-- Opening Marker --

-- pv_equiv track=rewrite | github.com/bernikr/advent-of-code | 2019/24.py | part2
-- ===== SOURCE A (Python) =====
-- from itertools import chain
--
-- def get_recursive_neighbors(x, y, d):
--     neighbors = list(filter(lambda c: 0 <= c[0] < 5 and 0 <= c[1] < 5 and not c[:2] == (2, 2),
--                             [(x - 1, y, d), (x + 1, y, d), (x, y - 1, d), (x, y + 1, d)]))
--     if x == 0:
--         neighbors.append((1, 2, d - 1))
--     if x == 4:
--         neighbors.append((3, 2, d - 1))
--     if y == 0:
--         neighbors.append((2, 1, d - 1))
--     if y == 4:
--         neighbors.append((2, 3, d - 1))
--     if (x, y) == (2, 1):
--         neighbors += [(i, 0, d + 1) for i in range(5)]
--     if (x, y) == (2, 3):
--         neighbors += [(i, 4, d + 1) for i in range(5)]
--     if (x, y) == (1, 2):
--         neighbors += [(0, i, d + 1) for i in range(5)]
--     if (x, y) == (3, 2):
--         neighbors += [(4, i, d + 1) for i in range(5)]
--     return neighbors
--
-- def part2(inp):
--     bugs = {(i % 5, i // 5, 0) for i, c in enumerate(inp) if c == '#'}
--     for _ in range(200):
--         poi = set(chain(chain.from_iterable(get_recursive_neighbors(*b) for b in bugs), bugs))
--         nb = set()
--         for p in poi:
--             n = len(bugs.intersection(get_recursive_neighbors(*p)))
--             if (p in bugs and n == 1) or (p not in bugs and n in [1, 2]):
--                 nb.add(p)
--         bugs = nb
--     return len(bugs)
-- ===== SOURCE B (Python) =====
-- from collections import Counter
--
--
-- def cell_neighbors(x, y):
--     # per-direction recursive neighbor rule: step off the grid -> the adjacent
--     # cell of the enclosing level; step onto the center -> the facing edge of
--     # the enclosed level; otherwise the ordinary same-level cell.
--     out = []
--     for dx, dy in ((-1, 0), (1, 0), (0, -1), (0, 1)):
--         nx, ny = x + dx, y + dy
--         if nx < 0 or nx > 4 or ny < 0 or ny > 4:
--             out.append((2 + dx, 2 + dy, -1))
--         elif (nx, ny) == (2, 2):
--             if dx == 1:
--                 out += [(0, i, 1) for i in range(5)]
--             elif dx == -1:
--                 out += [(4, i, 1) for i in range(5)]
--             elif dy == 1:
--                 out += [(i, 0, 1) for i in range(5)]
--             else:
--                 out += [(i, 4, 1) for i in range(5)]
--         else:
--             out.append((nx, ny, 0))
--     return out
--
--
-- def part2(inp):
--     bugs = {(divmod(i, 5)[1], divmod(i, 5)[0], 0) for i, c in enumerate(inp) if c == '#'}
--     for _ in range(200):
--         cnt = Counter((nx, ny, d + dd) for x, y, d in bugs
--                       for nx, ny, dd in cell_neighbors(x, y))
--         bugs = {p for p in cnt.keys() | bugs
--                 if cnt[p] == 1 or (cnt[p] == 2 and p not in bugs)}
--     return len(bugs)
-- ===== Notes on version B (the rewrite author's own statement) =====
-- stated objective: alternative
-- what changed: B replaces A's gather step (build a point-of-interest set and, for every candidate, recompute its neighbor list and intersect it with the bug set) by one scatter pass: a per-direction neighbor function (structured by the four step directions with out-of-grid/center cases, instead of A's filter-then-conditional-appends) feeds a Counter that adds 1 at each recursive neighbor of each bug, and the next generation is read off the Counter united with the current bugs, relying on symmetry of the neighbor relation; …
-- outside the precondition, e.g. on part2('#...........#'): A returns 2006, B returns 2080; on part2('#........................#'): A returns 2006, B returns 1975
import Mathlib
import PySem

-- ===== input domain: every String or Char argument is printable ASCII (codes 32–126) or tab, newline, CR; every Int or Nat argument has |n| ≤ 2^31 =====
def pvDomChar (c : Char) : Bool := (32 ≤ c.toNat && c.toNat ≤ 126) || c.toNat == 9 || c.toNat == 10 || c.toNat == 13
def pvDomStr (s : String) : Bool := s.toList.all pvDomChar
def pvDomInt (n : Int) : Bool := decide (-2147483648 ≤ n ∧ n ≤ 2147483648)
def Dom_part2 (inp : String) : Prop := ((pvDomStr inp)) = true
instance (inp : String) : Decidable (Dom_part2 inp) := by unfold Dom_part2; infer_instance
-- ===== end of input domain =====

-- B replaces A's per-candidate neighbor-list intersection with a per-direction neighbor rule feeding
-- one Counter scatter pass per step (an alternative decomposition of similar cost; it relies on
-- symmetry of the recursive neighbor relation on the grid).


-- ===== PORT A =====
-- the filter lambda of get_recursive_neighbors
def nbrsP (c : Int × Int × Int) : Bool :=
  decide (0 ≤ c.1) && decide (c.1 < 5) && decide (0 ≤ c.2.1) && decide (c.2.1 < 5)
    && !((c.1, c.2.1) == ((2 : Int), (2 : Int)))

-- A's get_recursive_neighbors; each 'if …: neighbors.append/+= …' appends a conditional segment
def nbrs (x y d : Int) : List (Int × Int × Int) :=
  ([(x - 1, y, d), (x + 1, y, d), (x, y - 1, d), (x, y + 1, d)]).filter nbrsP
    ++ (if x = 0 then [((1 : Int), (2 : Int), d - 1)] else [])
    ++ (if x = 4 then [((3 : Int), (2 : Int), d - 1)] else [])
    ++ (if y = 0 then [((2 : Int), (1 : Int), d - 1)] else [])
    ++ (if y = 4 then [((2 : Int), (3 : Int), d - 1)] else [])
    ++ (if x = 2 ∧ y = 1 then (PySem.List.pyRange 0 5 1).map (fun i => (i, 0, d + 1)) else [])
    ++ (if x = 2 ∧ y = 3 then (PySem.List.pyRange 0 5 1).map (fun i => (i, 4, d + 1)) else [])
    ++ (if x = 1 ∧ y = 2 then (PySem.List.pyRange 0 5 1).map (fun i => (0, i, d + 1)) else [])
    ++ (if x = 3 ∧ y = 2 then (PySem.List.pyRange 0 5 1).map (fun i => (4, i, d + 1)) else [])

-- get_recursive_neighbors(*b) on a tuple b
def nbrsT (b : Int × Int × Int) : List (Int × Int × Int) := nbrs b.1 b.2.1 b.2.2

-- one iteration of A's "for _ in range(200)" body
def stepA (bugs : PySem.Set (Int × Int × Int)) : PySem.Set (Int × Int × Int) :=
  let poi : PySem.Set (Int × Int × Int) := PySem.Set.ofList (bugs.flatMap nbrsT ++ bugs)
  poi.foldl (fun nb p =>
      if (PySem.Set.contains bugs p && (PySem.Set.inter bugs (nbrsT p)).length == 1)
         || (!PySem.Set.contains bugs p
             && ((PySem.Set.inter bugs (nbrsT p)).length == 1
                 || (PySem.Set.inter bugs (nbrsT p)).length == 2)) then PySem.Set.add nb p else nb)
    PySem.Set.empty

-- {(i % 5, i // 5, 0) for i, c in enumerate(inp) if c == '#'}
def initBugs (inp : String) : PySem.Set (Int × Int × Int) :=
  PySem.Set.ofList
    (((PySem.List.enumerate inp.toList 0).filter (fun p => p.2 == '#')).map
      (fun p => (PySem.Int.mod p.1 5, PySem.Int.floordiv p.1 5, (0 : Int))))

def part2 (inp : String) : Int :=
  let bugs := initBugs inp
  let bugs := (PySem.List.pyRange 0 200 1).foldl (fun bugs _ => stepA bugs) bugs
  (bugs.length : Int)

-- ===== PORT B =====
-- the body of B's direction loop: one step (dx,dy) from cell (x,y)
def dirStep (x y : Int) (dxy : Int × Int) : List (Int × Int × Int) :=
  let nx := x + dxy.1
  let ny := y + dxy.2
  if nx < 0 ∨ nx > 4 ∨ ny < 0 ∨ ny > 4 then [(2 + dxy.1, 2 + dxy.2, -1)]
  else if nx = 2 ∧ ny = 2 then
    (if dxy.1 = 1 then (PySem.List.pyRange 0 5 1).map (fun i => ((0 : Int), i, (1 : Int)))
     else if dxy.1 = -1 then (PySem.List.pyRange 0 5 1).map (fun i => ((4 : Int), i, (1 : Int)))
     else if dxy.2 = 1 then (PySem.List.pyRange 0 5 1).map (fun i => (i, (0 : Int), (1 : Int)))
     else (PySem.List.pyRange 0 5 1).map (fun i => (i, (4 : Int), (1 : Int))))
  else [(nx, ny, 0)]

-- B's cell_neighbors: accumulate over the four directions
def cellNbrs (x y : Int) : List (Int × Int × Int) :=
  ([((-1 : Int), (0 : Int)), (1, 0), (0, -1), (0, 1)]).flatMap (dirStep x y)

-- the generator expression's per-bug contribution: (nx, ny, d + dd)
def scatter (b : Int × Int × Int) : List (Int × Int × Int) :=
  (cellNbrs b.1 b.2.1).map (fun q => (q.1, q.2.1, b.2.2 + q.2.2))

-- one iteration of B's loop body: Counter scatter, then a set comprehension over keys | bugs
def stepB (bugs : PySem.Set (Int × Int × Int)) : PySem.Set (Int × Int × Int) :=
  let cnt : PySem.Dict (Int × Int × Int) Int := PySem.Dict.counter (bugs.flatMap scatter)
  (PySem.Set.union (PySem.Set.ofList (PySem.Dict.keys cnt)) bugs).filter
    (fun p => cnt.getD p 0 == 1 || (cnt.getD p 0 == 2 && !(PySem.Set.contains bugs p)))

-- {(divmod(i,5)[1], divmod(i,5)[0], 0) for i, c in enumerate(inp) if c == '#'}  (divmod: 5 ≠ 0, so getD is never the default)
def initBugsB (inp : String) : PySem.Set (Int × Int × Int) :=
  PySem.Set.ofList
    (((PySem.List.enumerate inp.toList 0).filter (fun p => p.2 == '#')).map
      (fun p => (((PySem.Int.divmod? p.1 5).getD (0, 0)).2,
                 ((PySem.Int.divmod? p.1 5).getD (0, 0)).1, (0 : Int))))

def part2_alt (inp : String) : Int :=
  let bugs := initBugsB inp
  let bugs := (PySem.List.pyRange 0 200 1).foldl (fun bugs _ => stepB bugs) bugs
  (bugs.length : Int)

-- ===== PRECONDITION & SPEC =====
-- Pre_ excludes inputs with a live-cell marker at an index ≥ 25 (off the 5×5 grid) or at index 12
-- (the recursive-center tile): such phantom cells see in-grid neighbors that can never see them
-- back, a corner the puzzle's recursive geometry leaves undefined, with two defensible treatments.
def Pre_part2 (inp : String) : Prop :=
  ∀ (i : Nat), i < inp.toList.length → inp.toList[i]! = '#' → i < 25 ∧ i ≠ 12

instance (inp : String) : Decidable (Pre_part2 inp) := by unfold Pre_part2; infer_instance

def pvWitness_part2 : String := "##.#.....#..."

def Spec_part2 (inp : String) (out : Int) : Prop := out = part2_alt inp
instance (inp : String) (out : Int) : Decidable (Spec_part2 inp out) := by unfold Spec_part2; infer_instance

-- ===== CLAIM (what is proved, stated in full; the proofs are below) =====
def Claim_equal_part2 : Prop := ∀ (inp : String), Dom_part2 inp → Pre_part2 inp → Spec_part2 inp (part2 inp)

-- ===== LEMMAS AND PROOFS =====

-- in-grid cells (third component irrelevant)
def inGridB (p : Int × Int × Int) : Bool :=
  decide (0 ≤ p.1) && decide (p.1 < 5) && decide (0 ≤ p.2.1) && decide (p.2.1 < 5)
    && !(p.1 == 2 && p.2.1 == 2)

def grid5 : List Int := [0, 1, 2, 3, 4]

lemma cand_shift (x y d : Int) :
    ([(x - 1, y, d), (x + 1, y, d), (x, y - 1, d), (x, y + 1, d)] : List (Int × Int × Int)).filter nbrsP
    = (([(x - 1, y, 0), (x + 1, y, 0), (x, y - 1, 0), (x, y + 1, 0)] : List (Int × Int × Int)).filter nbrsP).map
        (fun q => (q.1, q.2.1, q.2.2 + d)) := by
  simp only [List.filter_cons, List.filter_nil, nbrsP]
  norm_num
  split_ifs <;> simp

-- nbrs at depth d is nbrs at depth 0 shifted by d
lemma nbrs_shift (x y d : Int) :
    nbrs x y d = (nbrs x y 0).map (fun q => (q.1, q.2.1, q.2.2 + d)) := by
  simp only [nbrs, List.map_append,
    apply_ite (List.map (fun q : Int × Int × Int => (q.1, q.2.1, q.2.2 + d)))]
  rw [cand_shift]
  congr 1 <;> [skip; (split_ifs <;> simp [List.map_map, Function.comp, add_comm d 1])]
  congr 1 <;> [skip; (split_ifs <;> simp [List.map_map, Function.comp, add_comm d 1])]
  congr 1 <;> [skip; (split_ifs <;> simp [List.map_map, Function.comp, add_comm d 1])]
  congr 1 <;> [skip; (split_ifs <;> simp [List.map_map, Function.comp, add_comm d 1])]
  congr 1 <;> [skip; (split_ifs <;> simp [sub_eq_neg_add])]
  congr 1 <;> [skip; (split_ifs <;> simp [sub_eq_neg_add])]
  congr 1 <;> (split_ifs <;> simp [sub_eq_neg_add])

-- scatter at depth d is scatter at depth 0 shifted by d
lemma scatter_shift (x y d : Int) :
    scatter (x, y, d) = (scatter (x, y, 0)).map (fun q => (q.1, q.2.1, q.2.2 + d)) := by
  simp only [scatter, List.map_map]
  refine List.map_congr_left ?_
  intro q _
  simp [Function.comp]
  ring

-- B's scatter list from an in-grid cell is a permutation of A's neighbor list (checked at depth 0)
lemma core_scatter : (grid5.all fun x => grid5.all fun y =>
    !(inGridB (x, y, 0)) || decide ((scatter (x, y, 0)).Perm (nbrs x y 0))) = true := by decide

-- symmetry of the neighbor relation between in-grid cells, checked at depth 0
lemma core_sym : (grid5.all fun x => grid5.all fun y => grid5.all fun a => grid5.all fun b =>
    !(inGridB (x, y, 0)) || !(inGridB (a, b, 0)) ||
    (([-1, 0, 1] : List Int).all fun e =>
      decide ((a, b, e) ∈ nbrs x y 0) == decide ((x, y, -e) ∈ nbrs a b 0))) = true := by decide

lemma core_dbound : (grid5.all fun x => grid5.all fun y => (nbrs x y 0).all fun q =>
    decide (q.2.2 = -1 ∨ q.2.2 = 0 ∨ q.2.2 = 1)) = true := by decide

lemma core_grid : (grid5.all fun x => grid5.all fun y => (nbrs x y 0).all fun q =>
    inGridB q) = true := by decide

lemma core_nodup : (grid5.all fun x => grid5.all fun y =>
    decide ((nbrs x y 0).Nodup)) = true := by decide

lemma inGridB_elim {p : Int × Int × Int} (h : inGridB p = true) :
    p.1 ∈ grid5 ∧ p.2.1 ∈ grid5 ∧ inGridB (p.1, p.2.1, 0) = true := by
  obtain ⟨a, b, c⟩ := p
  simp [inGridB] at h ⊢
  simp [grid5]
  omega

lemma inGridB_third {a b c c' : Int} : inGridB (a, b, c) = inGridB (a, b, c') := by
  simp [inGridB]

lemma shift_inj (d : Int) :
    Function.Injective (fun q : Int × Int × Int => (q.1, q.2.1, q.2.2 + d)) := by
  rintro ⟨a1, a2, a3⟩ ⟨b1, b2, b3⟩ h
  simp [Prod.ext_iff] at h ⊢
  omega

-- Closing Marker --

Please report every line of the listing that contains the string "cellNbrs".

def cellNbrs (x y : Int) : List (Int × Int × Int) :=
  (cellNbrs b.1 b.2.1).map (fun q => (q.1, q.2.1, b.2.2 + q.2.2))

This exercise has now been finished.